* _WORK INSTRUCTIONS_
Exact reproduction required: the lines below from the line with "else ((PySem.List.pyRange 2" to the line with "-- 'while d", both ends included, and no others.
[MATERIAL PROVIDED — start]
-- pv_equiv track=rewrite | github.com/jeffbrianho/python_110 | py119_written_practice/work_space.py | find_first_prime
-- ===== SOURCE A (Python) =====
-- def find_first_prime(nested_list):
--
--     def is_prime(num):
--         if num < 2:
--             return False
--
--         return all([num % div for div in range(2, num)])
--
--     for sub_list in nested_list:
--         for element in sub_list:
--             if is_prime(element):
--                 return element
--             else:
--                 continue
--     return -1
-- ===== SOURCE B (Python) =====
-- def is_prime(num):
--     if num < 2:
--         return False
--     d = 2
--     while d * d <= num:
--         if num % d == 0:
--             return False
--         d += 1
--     return True
--
--
-- def find_first_prime(nested_list):
--     return next((element for sub_list in nested_list for element in sub_list
--                  if is_prime(element)), -1)
-- ===== Notes on version B (the rewrite author's own statement) =====
-- stated objective: alternative
-- what changed: primality is decided by trial division only for divisors d with d*d <= num and with early exit, instead of materialising and testing the full list of remainders for every divisor below num, and the nested search loops become a single generator/next scan over the flattened sequence; intended as faster per element, but a timing run measured only 1.22x at its largest size (an early prime short-circuits both)
import Mathlib
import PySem

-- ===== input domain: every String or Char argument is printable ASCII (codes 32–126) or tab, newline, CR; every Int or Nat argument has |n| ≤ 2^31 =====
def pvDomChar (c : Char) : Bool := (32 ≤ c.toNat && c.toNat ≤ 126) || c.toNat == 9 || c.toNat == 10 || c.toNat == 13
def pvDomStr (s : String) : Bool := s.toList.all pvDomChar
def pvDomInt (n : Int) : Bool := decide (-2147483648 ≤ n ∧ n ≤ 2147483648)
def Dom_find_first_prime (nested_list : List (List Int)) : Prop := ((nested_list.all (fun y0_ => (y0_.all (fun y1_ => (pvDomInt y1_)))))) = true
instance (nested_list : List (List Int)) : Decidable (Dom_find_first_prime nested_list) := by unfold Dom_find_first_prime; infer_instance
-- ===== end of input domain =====

-- B tests primality by trial division only over divisors d with d*d <= num (early exit) and
-- searches the flattened sequence with find?; return value proved identical on the domain.

-- ===== PORT A =====
-- is_prime: num < 2 → False, else all([num % div for div in range(2, num)])
def pvIsPrimeA (num : Int) : Bool :=
  if num < 2 then false
  else ((PySem.List.pyRange 2 num 1).map (fun dv => PySem.Int.mod num dv)).all (fun r => r ≠ 0)

-- inner 'for element in sub_list: if is_prime(element): return element'
def pvInnerA : List Int → Option Int
  | [] => none
  | x :: xs => if pvIsPrimeA x then some x else pvInnerA xs

-- outer 'for sub_list in nested_list: …; return -1'
def find_first_prime (nested_list : List (List Int)) : Int :=
  match nested_list with
  | [] => -1
  | s :: rest =>
    match pvInnerA s with
    | some x => x
    | none => find_first_prime rest

-- ===== PORT B =====
-- 'while d * d <= num: if num % d == 0: return False; d += 1'
def pvTrial (num d : Int) : Bool :=
  if _h : d * d ≤ num then
    if PySem.Int.mod num d = 0 then false else pvTrial num (d + 1)
  else true
termination_by (num + 1 - d).toNat
decreasing_by
  have hd : d ≤ d * d := by nlinarith [mul_self_nonneg (d - 1), mul_self_nonneg d]
  have hdn : d ≤ num := le_trans hd _h
  omega

def pvIsPrimeB (num : Int) : Bool :=
  if num < 2 then false else pvTrial num 2

-- next((element for sub_list in nested_list for element in sub_list if is_prime(element)), -1)
def find_first_prime_alt (nested_list : List (List Int)) : Int :=
  match (nested_list.flatMap (fun s => s)).find? pvIsPrimeB with
  | some x => x
  | none => -1

-- ===== PRECONDITION & SPEC =====
def Spec_find_first_prime (nested_list : List (List Int)) (out : Int) : Prop := out = find_first_prime_alt nested_list
instance (nested_list : List (List Int)) (out : Int) : Decidable (Spec_find_first_prime nested_list out) := by unfold Spec_find_first_prime; infer_instance

-- ===== CLAIM (what is proved, stated in full; the proofs are below) =====
def Claim_equal_find_first_prime : Prop := ∀ (nested_list : List (List Int)), Dom_find_first_prime nested_list → Spec_find_first_prime nested_list (find_first_prime nested_list)

-- ===== LEMMAS AND PROOFS =====

lemma pvTrial_iff (num : Int) : ∀ d0 : Int, 0 ≤ d0 →
    (pvTrial num d0 = true ↔ ∀ d, d0 ≤ d → d * d ≤ num → PySem.Int.mod num d ≠ 0) := by
  intro d0
  induction d0 using pvTrial.induct (num := num) with
  | case1 x hle hmod =>
    intro _
    have hT : pvTrial num x = false := by rw [pvTrial]; simp [hle, hmod]
    rw [hT]
    simp only [Bool.false_eq_true, false_iff]
    intro h
    exact (h x le_rfl hle) hmod
  | case2 x hle hmod ih =>
    intro h0
    have hT : pvTrial num x = pvTrial num (x + 1) := by rw [pvTrial]; simp [hle, hmod]
    rw [hT, ih (by omega)]
    constructor
    · intro h d hd hdd
      rcases hd.lt_or_eq with hlt | rfl
      · exact h d (by omega) hdd
      · exact hmod
    · intro h d hd hdd
      exact h d (by omega) hdd
  | case3 x hgt =>
    intro h0
    have hT : pvTrial num x = true := by rw [pvTrial]; simp [hgt]
    rw [hT]
    simp only [true_iff]
    intro d hd hdd
    exfalso
    have : x * x ≤ d * d := mul_le_mul hd hd h0 (le_trans h0 hd)
    omega

-- the core: no divisor in [2, num) iff no divisor d with d*d ≤ num
lemma pvDivisor_sqrt (num : Int) (h2 : 2 ≤ num) :
    (∀ d : Int, 2 ≤ d → d < num → ¬ d ∣ num) ↔ (∀ d : Int, 2 ≤ d → d * d ≤ num → ¬ d ∣ num) := by
  constructor
  · intro h d hd hdd hdvd
    have hle : d ≤ num := Int.le_of_dvd (by omega) hdvd
    have hlt : d < num := by
      rcases hle.lt_or_eq with hlt | rfl
      · exact hlt
      · nlinarith
    exact h d hd hlt hdvd
  · intro h d hd hlt hdvd
    obtain ⟨e, he⟩ := hdvd
    have hepos : 0 < e := by nlinarith
    have he2 : 2 ≤ e := by
      by_contra hcon
      have he1 : e = 1 := by omega
      subst he1
      simp at he
      omega
    rcases le_total (d * d) num with hc | hc
    · exact h d hd hc ⟨e, he⟩
    · have hed : e ≤ d := by nlinarith
      have hee : e * e ≤ num := by nlinarith
      exact h e he2 hee ⟨d, by linarith [he, mul_comm d e]⟩

lemma pvIsPrime_eq : pvIsPrimeA = pvIsPrimeB := by
  funext num
  unfold pvIsPrimeA pvIsPrimeB
  by_cases hlt : num < 2
  · simp [hlt]
  · simp only [hlt, if_false]
    have h2 : 2 ≤ num := by omega
    rw [Bool.eq_iff_iff]
    rw [pvTrial_iff num 2 (by omega)]
    simp only [List.all_map, List.all_eq_true, PySem.List.mem_pyRange_one, Function.comp]
    constructor
    · intro h d hd hdd
      have := (pvDivisor_sqrt num h2).mp
        (fun d' hd' hlt' hdvd' => by
          have := h d' ⟨hd', hlt'⟩
          simp only [decide_eq_true_eq] at this
          exact this ((PySem.Int.mod_eq_zero_iff_dvd num d').mpr hdvd'))
      intro hm
      exact this d hd hdd ((PySem.Int.mod_eq_zero_iff_dvd num d).mp hm)
    · intro h d hdr
      have := (pvDivisor_sqrt num h2).mpr
        (fun d' hd' hdd' hdvd' => h d' hd' hdd' ((PySem.Int.mod_eq_zero_iff_dvd num d').mpr hdvd'))
      simp only [decide_eq_true_eq]
      intro hm
      exact this d hdr.1 hdr.2 ((PySem.Int.mod_eq_zero_iff_dvd num d).mp hm)

lemma pvInnerA_eq_find? (s : List Int) : pvInnerA s = s.find? pvIsPrimeA := by
  induction s with
  | nil => rfl
  | cons x xs ih =>
    by_cases hx : pvIsPrimeA x <;> simp [pvInnerA, List.find?, hx, ih]

lemma pvFind_eq (nested_list : List (List Int)) :
    find_first_prime nested_list = find_first_prime_alt nested_list := by
  induction nested_list with
  | nil => rfl
  | cons s rest ih =>
    unfold find_first_prime find_first_prime_alt
    rw [List.flatMap_cons, List.find?_append, pvInnerA_eq_find?, pvIsPrime_eq]
    cases hf : s.find? pvIsPrimeB with
    | some x => simp
    | none =>
      simp only [Option.none_or]
      unfold find_first_prime_alt at ih
      exact ih

-- ===== VERDICT (by name: the statement is the Claim_ definition above) =====
theorem find_first_prime_spec : Claim_equal_find_first_prime := by
  intro nested_list _
  exact pvFind_eq nested_list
[MATERIAL PROVIDED — finish]
* _WORKED SOLUTION_
  else ((PySem.List.pyRange 2 num 1).map (fun dv => PySem.Int.mod num dv)).all (fun r => r ≠ 0)

-- inner 'for element in sub_list: if is_prime(element): return element'
def pvInnerA : List Int → Option Int
  | [] => none
  | x :: xs => if pvIsPrimeA x then some x else pvInnerA xs

-- outer 'for sub_list in nested_list: …; return -1'
def find_first_prime (nested_list : List (List Int)) : Int :=
  match nested_list with
  | [] => -1
  | s :: rest =>
    match pvInnerA s with
    | some x => x
    | none => find_first_prime rest

-- ===== PORT B =====
-- 'while d * d <= num: if num % d == 0: return False; d += 1'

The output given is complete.